| dc.description.abstract | Bu tez çalışmasında Alpinizm ve dağ romantizmi üzerine yazan yabancı akademisyen ve 
araştırmacılardan esinlenilerek, Türkiye coğrafyasında modern dağ imgelerinin ortaya 
çıkışı ile yüksek coğrafi mekanların inşa edilmesine ilişkin sürecin İkinci Dünya 
Savaşı’nın bitimine kadar olan dönemdeki bir kesiti, büyük ölçüde Uludağ'ın mekansal 
üretimi üzerinden, geniş açılı ve uzun dönemli bir perspektifle incelenmiş ve bu 
doğrultuda Osmanlıdan Cumhuriyete geçişle birlikte modern dağ imgelerinin inşa 
edilmesinden dağ ve kış sporlarının ortaya çıkışına gelinceye kadar ki süreç, bu süreci 
var eden tarihsel, siyasal, toplumsal ve fiziko-sosyo-kültürel mekansal dinamikler 
dikkate alınarak farklı konu başlıkları altında analiz edilip sorunsallaştırılmıştır. Söz 
konusu incelemenin ana eksenini pre-moderniteden moderniteye geçiş teşkil eder. 

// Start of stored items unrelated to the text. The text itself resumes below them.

-- pv_equiv track=rewrite | github.com/Gilitiko/TeamChooser | gui.py | parse_seperations
-- ===== SOURCE A (Python) =====
-- import itertools
--
-- def parse_seperations(seperations_text):
--     lines = seperations_text.splitlines()
--     groups = []
--     g = []
--     for l in lines:
--         if l:
--             g.append(l)
--         else:
--             groups.append(g)
--             g = []
--
--     if g:
--         groups.append(g)
--
--     bad_pairs = []
--     for g in groups:
--         if len(g) > 3:
--             showerror(title="Error", message=f"Seperation group size cant be above 3, {g}")
--             raise Exception()
--         bad_pairs += list(itertools.combinations(g, 2))
--
--     return bad_pairs
-- ===== SOURCE B (Python) =====
-- def parse_seperations(seperations_text):
--     # One-pass streaming: pairs are emitted incrementally as each nonempty line
--     # arrives (paired with the lines already seen in the current block); no group
--     # list and no itertools.combinations.  For blocks of size <= 3 the emission
--     # order coincides with combinations(g, 2).
--     bad_pairs = []
--     buf = []
--     for l in seperations_text.splitlines():
--         if not l:
--             buf = []
--         elif len(buf) == 3:
--             showerror(title="Error", message=f"Seperation group size cant be above 3, {buf + [l]}")
--             raise Exception()
--         else:
--             for prev in buf:
--                 bad_pairs.append((prev, l))
--             buf.append(l)
--     return bad_pairs
-- ===== Notes on version B (the rewrite author's own statement) =====
-- stated objective: alternative
-- what changed: Replaces A's two-phase shape (accumulate all groups into a list, flush the trailing group, then iterate emitting itertools.combinations per group) with a single streaming pass that keeps only the current block's lines and emits each pair the moment its second member arrives, raising as soon as a fourth consecutive nonempty line is seen; no groups list and no itertools.
import Mathlib
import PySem

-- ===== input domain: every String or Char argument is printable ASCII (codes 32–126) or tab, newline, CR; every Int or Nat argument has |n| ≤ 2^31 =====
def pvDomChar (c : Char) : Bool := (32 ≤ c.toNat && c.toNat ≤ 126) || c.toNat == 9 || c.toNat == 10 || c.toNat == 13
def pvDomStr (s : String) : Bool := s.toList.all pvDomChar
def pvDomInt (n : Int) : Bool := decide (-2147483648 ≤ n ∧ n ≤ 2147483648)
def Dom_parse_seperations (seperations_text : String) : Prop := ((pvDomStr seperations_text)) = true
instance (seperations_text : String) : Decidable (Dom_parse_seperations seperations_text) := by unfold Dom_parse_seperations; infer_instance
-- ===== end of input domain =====

-- B replaces A's accumulate-groups-then-combinations shape with a single streaming pass that
-- emits each pair as its second line arrives (objective: alternative). Return value only.

-- ===== PORT A =====
-- itertools.combinations(g, 2)
def pvCombs2 : List String → List (String × String)
  | [] => []
  | x :: xs => xs.map (fun y => (x, y)) ++ pvCombs2 xs

def parse_seperations (seperations_text : String) : List (String × String) :=
  let lines := PySem.Str.splitlines seperations_text
  let st := lines.foldl
    (fun (st : List (List String) × List String) l =>
      if l ≠ "" then (st.1, st.2 ++ [l]) else (st.1 ++ [st.2], []))
    (([], []) : List (List String) × List String)
  let groups := if st.2 ≠ [] then st.1 ++ [st.2] else st.1
  -- on a group of length > 3 the Python shows an error and raises (excluded by Pre_);
  -- the port skips such a group
  groups.foldl (fun acc g => if g.length > 3 then acc else acc ++ pvCombs2 g) []

-- ===== PORT B =====
def parse_seperations_alt (seperations_text : String) : List (String × String) :=
  ((PySem.Str.splitlines seperations_text).foldl
    (fun (st : List (String × String) × List String) l =>
      if l = "" then (st.1, [])
      else if st.2.length = 3 then st   -- the Python raises here (excluded by Pre_); the port keeps the state
      else (st.1 ++ st.2.map (fun p => (p, l)), st.2 ++ [l]))
    (([], []) : List (String × String) × List String)).1

-- ===== PRECONDITION & SPEC =====
-- Pre_ excludes exactly the inputs containing 4 consecutive nonempty lines (a group of
-- size > 3), on which the Python A raises (showerror/raise) and returns no value:
-- every suffix of the line list starts with at most 3 consecutive nonempty lines.
def Pre_parse_seperations (seperations_text : String) : Prop :=
  ∀ i ∈ List.range ((PySem.Str.splitlines seperations_text).length),
    (((PySem.Str.splitlines seperations_text).drop i).takeWhile (fun x => x ≠ "")).length ≤ 3
instance (seperations_text : String) : Decidable (Pre_parse_seperations seperations_text) := by
  unfold Pre_parse_seperations; infer_instance

def pvWitness_parse_seperations : String := "alice\nbob\n\ncarol\ndave"

def Spec_parse_seperations (seperations_text : String) (out : List (String × String)) : Prop :=
  out = parse_seperations_alt seperations_text
instance (seperations_text : String) (out : List (String × String)) : Decidable (Spec_parse_seperations seperations_text out) := by unfold Spec_parse_seperations; infer_instance

-- ===== CLAIM (what is proved, stated in full; the proofs are below) =====
def Claim_equal_parse_seperations : Prop := ∀ (seperations_text : String), Dom_parse_seperations seperations_text → Pre_parse_seperations seperations_text → Spec_parse_seperations seperations_text (parse_seperations seperations_text)

-- ===== LEMMAS AND PROOFS =====

-- proof-side version of Pre_ over the line list, quantified over all naturals
def pvP (lines : List String) : Prop :=
  ∀ i : Nat, ((lines.drop i).takeWhile (fun x => x ≠ "")).length ≤ 3

theorem pvPre_to_pvP (t : String) (h : Pre_parse_seperations t) :
    pvP (PySem.Str.splitlines t) := by
  intro i
  by_cases hi : i < (PySem.Str.splitlines t).length
  · exact h i (List.mem_range.mpr hi)
  · rw [List.drop_eq_nil_of_le (Nat.le_of_not_lt hi)]; simp

theorem pvP_tail (l : String) (ls : List String) (h : pvP (l :: ls)) : pvP ls := by
  intro i; simpa [List.drop_succ_cons] using h (i + 1)

theorem pvP_head (lines : List String) (h : pvP lines) :
    (lines.takeWhile (fun x => x ≠ "")).length ≤ 3 := by
  simpa using h 0

-- the groups A's first loop (plus trailing flush) produces, from pending group g0
def pvGA : List String → List String → List (List String)
  | [], g0 => if g0 ≠ [] then [g0] else []
  | l :: ls, g0 => if l ≠ "" then pvGA ls (g0 ++ [l]) else g0 :: pvGA ls []

-- per-group contribution to bad_pairs (oversized groups: A raises, the port skips)
def pvEmit (g : List String) : List (String × String) :=
  if g.length > 3 then [] else pvCombs2 g

-- the pairs B emits while scanning `lines` with current block `buf`
def pvE : List String → List String → List (String × String)
  | _, [] => []
  | buf, l :: ls =>
    if l = "" then pvE [] ls
    else buf.map (fun p => (p, l)) ++ pvE (buf ++ [l]) ls

theorem pvFoldA (lines : List String) :
    ∀ (gs0 : List (List String)) (g0 : List String),
      (let st := lines.foldl
        (fun (st : List (List String) × List String) l =>
          if l ≠ "" then (st.1, st.2 ++ [l]) else (st.1 ++ [st.2], [])) (gs0, g0)
       if st.2 ≠ [] then st.1 ++ [st.2] else st.1)
      = gs0 ++ pvGA lines g0 := by
  induction lines with
  | nil => intro gs0 g0; by_cases h : g0 = [] <;> simp [pvGA, h]
  | cons l ls ih =>
    intro gs0 g0
    rw [List.foldl_cons]
    by_cases h : l = ""
    · rw [show (if l ≠ "" then ((gs0, g0).1, (gs0, g0).2 ++ [l]) else ((gs0, g0).1 ++ [(gs0, g0).2], ([] : List String))) = (gs0 ++ [g0], ([] : List String)) from by simp [h]]
      rw [ih (gs0 ++ [g0]) []]
      simp [pvGA, h]
    · rw [show (if l ≠ "" then ((gs0, g0).1, (gs0, g0).2 ++ [l]) else ((gs0, g0).1 ++ [(gs0, g0).2], ([] : List String))) = (gs0, g0 ++ [l]) from by simp [h]]
      rw [ih gs0 (g0 ++ [l])]
      simp [pvGA, h]

theorem pvFoldEmit (gs : List (List String)) :
    ∀ acc, gs.foldl (fun acc g => if g.length > 3 then acc else acc ++ pvCombs2 g) acc
      = acc ++ gs.flatMap pvEmit := by
  induction gs with
  | nil => simp
  | cons g gs ih =>
    intro acc
    by_cases h : g.length > 3 <;> simp [h, ih, pvEmit]

-- appending one element to a block of size ≤ 2 extends its combination list on the right
theorem pvCombs2_snoc (b : List String) (x : String) (hb : b.length ≤ 2) :
    pvCombs2 (b ++ [x]) = pvCombs2 b ++ b.map (fun p => (p, x)) := by
  match b, hb with
  | [], _ => simp [pvCombs2]
  | [a], _ => simp [pvCombs2]
  | [a, c], _ => simp [pvCombs2]

-- A's grouped emission equals B's streaming emission, block sizes capped at 3
theorem pvAE (lines : List String) :
    ∀ buf, pvP lines → buf.length + (lines.takeWhile (fun x => x ≠ "")).length ≤ 3 →
      (pvGA lines buf).flatMap pvEmit = pvCombs2 buf ++ pvE buf lines := by
  induction lines with
  | nil =>
    intro buf _ hlen
    simp only [List.takeWhile_nil, List.length_nil, Nat.add_zero] at hlen
    by_cases h : buf = []
    · simp [pvGA, pvE, h, pvCombs2]
    · simp [pvGA, pvE, h, pvEmit, Nat.not_lt.mpr hlen]
  | cons l ls ih =>
    intro buf hP hlen
    by_cases h : l = ""
    · rw [show pvGA (l :: ls) buf = buf :: pvGA ls [] from by simp [pvGA, h]]
      rw [List.flatMap_cons]
      have hbuf : buf.length ≤ 3 := by
        rw [List.takeWhile_cons] at hlen; omega
      rw [ih [] (pvP_tail l ls hP) (by simpa using pvP_head ls (pvP_tail l ls hP))]
      simp [pvE, h, pvEmit, Nat.not_lt.mpr hbuf, pvCombs2]
    · rw [show pvGA (l :: ls) buf = pvGA ls (buf ++ [l]) from by simp [pvGA, h]]
      rw [List.takeWhile_cons, if_pos (by simpa using h), List.length_cons] at hlen
      rw [ih (buf ++ [l]) (pvP_tail l ls hP) (by simp only [List.length_append, List.length_cons, List.length_nil]; omega)]
      rw [pvCombs2_snoc buf l (by omega)]
      simp [pvE, h]

-- B's fold computes the streaming emission (the raise branch never fires under pvP)
theorem pvFoldB (lines : List String) :
    ∀ (acc : List (String × String)) (buf : List String),
      pvP lines → buf.length + (lines.takeWhile (fun x => x ≠ "")).length ≤ 3 →
      (lines.foldl
        (fun (st : List (String × String) × List String) l =>
          if l = "" then (st.1, [])
          else if st.2.length = 3 then st
          else (st.1 ++ st.2.map (fun p => (p, l)), st.2 ++ [l])) (acc, buf)).1
      = acc ++ pvE buf lines := by
  induction lines with
  | nil => intro acc buf _ _; simp [pvE]
  | cons l ls ih =>
    intro acc buf hP hlen
    rw [List.foldl_cons]
    by_cases h : l = ""
    · rw [show (if l = "" then ((acc, buf).1, ([] : List String))
            else if (acc, buf).2.length = 3 then (acc, buf)
            else ((acc, buf).1 ++ (acc, buf).2.map (fun p => (p, l)), (acc, buf).2 ++ [l]))
          = (acc, ([] : List String)) from by simp [h]]
      rw [ih acc [] (pvP_tail l ls hP) (by simpa using pvP_head ls (pvP_tail l ls hP))]
      simp [pvE, h]
    · rw [List.takeWhile_cons, if_pos (by simpa using h), List.length_cons] at hlen
      rw [show (if l = "" then ((acc, buf).1, ([] : List String))
            else if (acc, buf).2.length = 3 then (acc, buf)
            else ((acc, buf).1 ++ (acc, buf).2.map (fun p => (p, l)), (acc, buf).2 ++ [l]))
          = (acc ++ buf.map (fun p => (p, l)), buf ++ [l]) from by
            simp [h, show ¬ buf.length = 3 by omega]]
      rw [ih (acc ++ buf.map (fun p => (p, l))) (buf ++ [l]) (pvP_tail l ls hP)
            (by simp only [List.length_append, List.length_cons, List.length_nil]; omega)]
      simp [pvE, h]

-- ===== VERDICT (by name: the statement is the Claim_ definition above) =====
theorem parse_seperations_spec : Claim_equal_parse_seperations := by
  intro t _ hPre
  have hP := pvPre_to_pvP t hPre
  have hlen : (0 : Nat) + ((PySem.Str.splitlines t).takeWhile (fun x => x ≠ "")).length ≤ 3 := by
    simpa using pvP_head _ hP
  unfold Spec_parse_seperations parse_seperations parse_seperations_alt
  rw [pvFoldB (PySem.Str.splitlines t) [] [] hP (by simpa using hlen)]
  simp only [List.nil_append]
  rw [pvFoldEmit]
  have hA := pvFoldA (PySem.Str.splitlines t) [] []
  simp only [List.nil_append] at hA
  rw [hA]
  rw [pvAE (PySem.Str.splitlines t) [] hP (by simpa using hlen)]
  simp [pvCombs2]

Diğer bir ifadeyle bu tezde modern dağ imgelerinin ortaya çıkışı ile yüksek coğrafi 
mekanların algılanışındaki değişimi izlemek ve kavramak modern öncesinden adım 
adım moderne geçişi ifade eden bir süreci imler. Bu bağlamda bu çalışmanın ürettiği 
metinde, Erken Cumhuriyet’te modern dağ imgelerinin inşası ile yüksek coğrafi mekan 
algısında ortaya çıkan değişim ve söz konusu değişimin, mimarlığın ana konularından 
olan yapılar ve yapılı çevreyle birlikte fiziksel çevre kavranışı ve fiziko-sosyo-kültürel 
mekansal üretimler ile olan ilişkisi “modern öncesi” ve “modern” bağlamsal olguları 
odağında irdelenmiştir. Bunun yanı sıra söz konusu bu süreç modern bir yönetim tarzı olarak sosyal devlet olgusunun gelişimiyle koşutluk içinde ele alınmış ve bu doğrultuda 
aynı zamanda H. Lefebvre’nin mekan üretimine ilişkin düşünceleri referans alınarak, 
dağ ve kış mekanlarının inşası siyasal bir etkinlik programı dahilinde gerçekleştirilen 
mekansal üretimler olarak incelenmiştir. Dolayısıyla bu çalışma mimarlık tarihi ile 
sosyal bilimlerin ve kültürel çalışmaların arakesitinde biçimlenmektedir. Burada 
metodolojik olarak disiplinlerarası ve eleştirel bir yaklaşım tercih edilirken, mimarlığı 
sadece yapılar ve yapılı çevre üzerinden değil, fiziksel ve kültürel mekan üretimi, fiziksel 
çevre kavranışı ve sosyal mekansal pratikler bağlamında ele almak amaçlanmıştır. Tezin 
ana konusunu 1928-1945 yılları oluşturmaktadır. Ancak, konunun Türkiye 
coğrafyasında tarihsel süreç içinde geçirdiği dönüşümü anlamak üzere Geç Osmanlı 
dönemi ile Avrupa kültür coğrafyasındaki duruma da kısaca değinilmiştir. Bu 
doğrultuda çalışma, tezin konusunu belirleyen problem tanımı ile ilgili kuramsal 
çerçeveyi ortaya koyan giriş bölümünün ardından, eleştirel söylem analizi ile her biri 
konuyu farklı bir açıdan kendi içinde irdeleyen ve tartışan beş bölümden oluşmaktadır. 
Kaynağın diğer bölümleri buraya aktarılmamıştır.